*Saved data entries:*
※

-- pv_equiv track=rewrite | github.com/travisjneuman/learn.python | projects/level-5/04-config-layer-priority/project.py | get_config_sources
-- ===== SOURCE A (Python) =====
-- def get_config_sources(
--     resolved: dict, defaults: dict, file_config: dict, env_config: dict,
-- ) -> dict[str, str]:
--     """Track where each config value came from (for debugging)."""
--     sources: dict[str, str] = {}
--     for key in resolved:
--         if key in env_config:
--             sources[key] = "environment"
--         elif key in file_config:
--             sources[key] = "file"
--         elif key in defaults:
--             sources[key] = "default"
--         else:
--             sources[key] = "unknown"
--     return sources
-- ===== SOURCE B (Python) =====
-- def get_config_sources(
--     resolved: dict, defaults: dict, file_config: dict, env_config: dict,
-- ) -> dict[str, str]:
--     """Track where each config value came from (for debugging)."""
--     sources: dict[str, str] = {key: "unknown" for key in resolved}
--     for label, layer in (("default", defaults), ("file", file_config), ("environment", env_config)):
--         for key in layer:
--             if key in sources:
--                 sources[key] = label
--     return sources
-- ===== Notes on version B (the rewrite author's own statement) =====
-- stated objective: alternative
-- what changed: Instead of classifying each resolved key by a chain of membership tests, B seeds every resolved key with 'unknown' and then sweeps the three layers in ascending priority (defaults, file, env), overwriting labels so that last-write-wins reproduces the env>file>default precedence; insertion order is fixed by the initial seeding pass.
import Mathlib
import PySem

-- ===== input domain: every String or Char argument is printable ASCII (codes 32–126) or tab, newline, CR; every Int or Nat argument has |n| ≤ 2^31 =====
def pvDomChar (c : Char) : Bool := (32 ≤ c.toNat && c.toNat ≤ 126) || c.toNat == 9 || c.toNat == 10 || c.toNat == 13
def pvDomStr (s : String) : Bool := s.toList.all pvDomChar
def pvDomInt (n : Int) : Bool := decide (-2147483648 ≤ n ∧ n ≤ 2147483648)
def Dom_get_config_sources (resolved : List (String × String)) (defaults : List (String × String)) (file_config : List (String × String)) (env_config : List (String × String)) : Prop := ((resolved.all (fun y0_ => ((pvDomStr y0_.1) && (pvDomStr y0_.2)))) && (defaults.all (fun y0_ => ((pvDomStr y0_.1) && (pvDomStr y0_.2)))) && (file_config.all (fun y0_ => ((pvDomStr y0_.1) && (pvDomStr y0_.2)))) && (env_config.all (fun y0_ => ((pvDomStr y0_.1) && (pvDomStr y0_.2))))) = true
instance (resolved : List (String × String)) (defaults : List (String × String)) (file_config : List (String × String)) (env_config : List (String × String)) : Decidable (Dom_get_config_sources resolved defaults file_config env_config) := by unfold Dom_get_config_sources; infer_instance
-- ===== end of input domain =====

-- B re-decomposes A: seed all resolved keys with "unknown", then sweep the layers in
-- ascending priority with last-write-wins overwrites (objective: alternative decomposition).

-- ===== PORT A =====
-- for key in resolved: chain of membership tests, highest priority first
def get_config_sources (resolved : List (String × String)) (defaults : List (String × String)) (file_config : List (String × String)) (env_config : List (String × String)) : List (String × String) :=
  ((resolved.map Prod.fst).foldl
    (fun sources key =>
      if (env_config.map Prod.fst).contains key then sources.insert key "environment"
      else if (file_config.map Prod.fst).contains key then sources.insert key "file"
      else if (defaults.map Prod.fst).contains key then sources.insert key "default"
      else sources.insert key "unknown")
    (PySem.Dict.empty : PySem.Dict String String)).items

-- ===== PORT B =====
-- sources = {key: "unknown" for key in resolved}; then for each (label, layer) in
-- ascending priority, overwrite sources[key] = label for every layer key present.
def get_config_sources_alt (resolved : List (String × String)) (defaults : List (String × String)) (file_config : List (String × String)) (env_config : List (String × String)) : List (String × String) :=
  let seed : PySem.Dict String String :=
    (resolved.map Prod.fst).foldl (fun sources key => sources.insert key "unknown") PySem.Dict.empty
  ([("default", defaults), ("file", file_config), ("environment", env_config)].foldl
    (fun sources p =>
      (p.2.map Prod.fst).foldl
        (fun sources key => if sources.contains key then sources.insert key p.1 else sources)
        sources)
    seed).items

-- ===== PRECONDITION & SPEC =====
def Spec_get_config_sources (resolved : List (String × String)) (defaults : List (String × String)) (file_config : List (String × String)) (env_config : List (String × String)) (out : List (String × String)) : Prop := out = get_config_sources_alt resolved defaults file_config env_config
instance (resolved : List (String × String)) (defaults : List (String × String)) (file_config : List (String × String)) (env_config : List (String × String)) (out : List (String × String)) : Decidable (Spec_get_config_sources resolved defaults file_config env_config out) := by unfold Spec_get_config_sources; infer_instance

-- ===== CLAIM (what is proved, stated in full; the proofs are below) =====
def Claim_equal_get_config_sources : Prop := ∀ (resolved : List (String × String)) (defaults : List (String × String)) (file_config : List (String × String)) (env_config : List (String × String)), Dom_get_config_sources resolved defaults file_config env_config → Spec_get_config_sources resolved defaults file_config env_config (get_config_sources resolved defaults file_config env_config)

-- ===== LEMMAS AND PROOFS =====

-- get? after an unconditional insert loop whose value depends only on the key
theorem pv_get?_foldl_insert_fn (f : String → String) :
    ∀ (K : List String) (d : PySem.Dict String String) (x : String),
      (K.foldl (fun s key => s.insert key (f key)) d).get? x
        = if x ∈ K then some (f x) else d.get? x := by
  intro K
  induction K with
  | nil => intro d x; simp
  | cons k K ih =>
      intro d x
      rw [List.foldl_cons, ih]
      by_cases hxK : x ∈ K
      · simp [hxK]
      · by_cases hxk : x = k
        · subst hxk; simp [hxK]
        · simp [hxK, hxk, PySem.Dict.get?_insert]

-- keys after an unconditional insert loop
theorem pv_keys_foldl_insert_fn (f : String → String) (K : List String)
    (d : PySem.Dict String String) :
    (K.foldl (fun s key => s.insert key (f key)) d).keys = PySem.Set.update d.keys K :=
  PySem.Dict.keys_foldl_insert K (fun _ key => f key) d

-- keys unchanged by a conditional-overwrite pass
theorem pv_keys_foldl_cond (v : String) :
    ∀ (L : List String) (d : PySem.Dict String String),
      (L.foldl (fun s key => if s.contains key then s.insert key v else s) d).keys = d.keys := by
  intro L
  induction L with
  | nil => intro d; simp
  | cons k L ih =>
      intro d
      rw [List.foldl_cons, ih]
      by_cases hk : d.contains k
      · simp [hk, PySem.Dict.keys_insert_of_contains _ _ hk]
      · simp [hk]

-- contains unchanged by a conditional-overwrite pass
theorem pv_contains_foldl_cond (v : String) (L : List String)
    (d : PySem.Dict String String) (x : String) :
    (L.foldl (fun s key => if s.contains key then s.insert key v else s) d).contains x
      = d.contains x := by
  rw [PySem.Dict.contains_eq_decide_mem_keys, PySem.Dict.contains_eq_decide_mem_keys,
    pv_keys_foldl_cond]

-- get? after a conditional-overwrite pass
theorem pv_get?_foldl_cond (v : String) :
    ∀ (L : List String) (d : PySem.Dict String String) (x : String),
      (L.foldl (fun s key => if s.contains key then s.insert key v else s) d).get? x
        = if x ∈ L ∧ d.contains x = true then some v else d.get? x := by
  intro L
  induction L with
  | nil => intro d x; simp
  | cons k L ih =>
      intro d x
      rw [List.foldl_cons]
      by_cases hk : d.contains k
      · simp only [hk, if_pos]
        rw [ih]
        have hc : (d.insert k v).contains x = d.contains x := by
          by_cases hxk : x = k
          · subst hxk; simp [PySem.Dict.contains_insert_self, hk]
          · rw [PySem.Dict.contains_insert]
            simp [show (x == k) = false by simp [hxk]]
        rw [hc]
        by_cases hxk : x = k
        · subst hxk; simp [hk]
        · by_cases hxL : x ∈ L
          · rw [PySem.Dict.get?_insert]; simp [hxL, hxk]
          · rw [PySem.Dict.get?_insert]; simp [hxL, hxk]
      · simp only [hk, Bool.false_eq_true, if_neg, not_false_iff]
        rw [ih]
        by_cases hxk : x = k
        · subst hxk; simp [hk]
        · simp [hxk]
      
-- nodup keys of an unconditional insert loop from empty
theorem pv_nodup_keys_fold (f : String → String) (K : List String) :
    ((K.foldl (fun s key => s.insert key (f key)) PySem.Dict.empty).keys).Nodup :=
  PySem.Dict.nodup_keys_foldl_insert K (fun _ key => f key) PySem.Dict.empty
    (by simp [PySem.Dict.keys_empty])

-- ===== VERDICT helper =====
theorem get_config_sources_eq (resolved defaults file_config env_config : List (String × String)) :
    get_config_sources resolved defaults file_config env_config
      = get_config_sources_alt resolved defaults file_config env_config := by
  unfold get_config_sources get_config_sources_alt
  simp only [List.foldl_cons, List.foldl_nil]
  set K := resolved.map Prod.fst with hK
  set dK := defaults.map Prod.fst with hdK
  set fK := file_config.map Prod.fst with hfK
  set eK := env_config.map Prod.fst with heK
  -- A's loop body inserts key ↦ src key
  have hsrc : (fun (s : PySem.Dict String String) key =>
      if eK.contains key then s.insert key "environment"
      else if fK.contains key then s.insert key "file"
      else if dK.contains key then s.insert key "default"
      else s.insert key "unknown")
    = (fun s key => s.insert key
        (if eK.contains key then "environment"
         else if fK.contains key then "file"
         else if dK.contains key then "default" else "unknown")) := by
    funext s key
    by_cases h1 : key ∈ eK <;> by_cases h2 : key ∈ fK <;>
      by_cases h3 : key ∈ dK <;> simp [h1, h2, h3]
  rw [hsrc]
  set src : String → String := fun key =>
    (if eK.contains key then "environment"
     else if fK.contains key then "file"
     else if dK.contains key then "default" else "unknown") with hsrcdef
  set dA := K.foldl (fun s key => s.insert key (src key)) PySem.Dict.empty with hdA
  set d0 := K.foldl (fun s key => s.insert key "unknown") PySem.Dict.empty with hd0
  set d1 := dK.foldl (fun s key => if s.contains key then s.insert key "default" else s) d0 with hd1
  set d2 := fK.foldl (fun s key => if s.contains key then s.insert key "file" else s) d1 with hd2
  set d3 := eK.foldl (fun s key => if s.contains key then s.insert key "environment" else s) d2 with hd3
  -- keys agree
  have hkA : dA.keys = PySem.Set.ofList K := by
    rw [hdA, pv_keys_foldl_insert_fn, PySem.Dict.keys_empty, PySem.Set.update_nil_left]
  have hk0 : d0.keys = PySem.Set.ofList K := by
    rw [hd0, pv_keys_foldl_insert_fn (fun _ => "unknown"), PySem.Dict.keys_empty,
      PySem.Set.update_nil_left]
  have hk3 : d3.keys = PySem.Set.ofList K := by
    rw [hd3, pv_keys_foldl_cond, hd2, pv_keys_foldl_cond, hd1, pv_keys_foldl_cond, hk0]
  have hndA : dA.keys.Nodup := pv_nodup_keys_fold _ _
  have hnd3 : d3.keys.Nodup := by rw [hk3, ← hkA]; exact hndA
  -- contains of every intermediate dict is membership in K
  have hc0 : ∀ x, d0.contains x = decide (x ∈ K) := by
    intro x
    rw [PySem.Dict.contains_eq_decide_mem_keys, hk0]
    simp [PySem.Set.mem_ofList]
  have hc1 : ∀ x, d1.contains x = decide (x ∈ K) := by
    intro x; rw [hd1, pv_contains_foldl_cond, hc0]
  have hc2 : ∀ x, d2.contains x = decide (x ∈ K) := by
    intro x; rw [hd2, pv_contains_foldl_cond, hc1]
  -- items via keys + lookups
  rw [PySem.Dict.items_eq_map_keys dA hndA "", PySem.Dict.items_eq_map_keys d3 hnd3 "",
    hkA, hk3]
  refine List.map_congr_left ?_
  intro k hkmem
  have hkK : k ∈ K := (PySem.Set.mem_ofList _ _).mp hkmem
  -- A's lookup
  have hA : dA.getD k "" = src k := by
    rw [PySem.Dict.getD_eq_get?_getD, hdA, pv_get?_foldl_insert_fn src K PySem.Dict.empty k]
    simp [hkK]
  -- B's lookup, pass by pass
  have h0 : d0.get? k = some "unknown" := by
    rw [hd0, pv_get?_foldl_insert_fn (fun _ => "unknown") K PySem.Dict.empty k]
    simp [hkK]
  have hB : d3.getD k "" = src k := by
    rw [PySem.Dict.getD_eq_get?_getD, hd3, pv_get?_foldl_cond, hc2, hd2, pv_get?_foldl_cond,
      hc1, hd1, pv_get?_foldl_cond, hc0, h0, hsrcdef]
    by_cases h1 : k ∈ eK <;> by_cases h2 : k ∈ fK <;> by_cases h3 : k ∈ dK <;>
      simp [h1, h2, h3, hkK]
  rw [hA, hB]

-- ===== VERDICT (by name: the statement is the Claim_ definition above) =====
theorem get_config_sources_spec : Claim_equal_get_config_sources := by
  intro resolved defaults file_config env_config _
  unfold Spec_get_config_sources
  exact get_config_sources_eq resolved defaults file_config env_config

※

*Goal of the exercise:*
Look above for the line holding "else if fK.contains key then s.insert" and the line holding "set src : String → String := fun key =>". Retype both, and every line between them, word for word and nothing else.

*Solution for this task:*
      else if fK.contains key then s.insert key "file"
      else if dK.contains key then s.insert key "default"
      else s.insert key "unknown")
    = (fun s key => s.insert key
        (if eK.contains key then "environment"
         else if fK.contains key then "file"
         else if dK.contains key then "default" else "unknown")) := by
    funext s key
    by_cases h1 : key ∈ eK <;> by_cases h2 : key ∈ fK <;>
      by_cases h3 : key ∈ dK <;> simp [h1, h2, h3]
  rw [hsrc]
  set src : String → String := fun key =>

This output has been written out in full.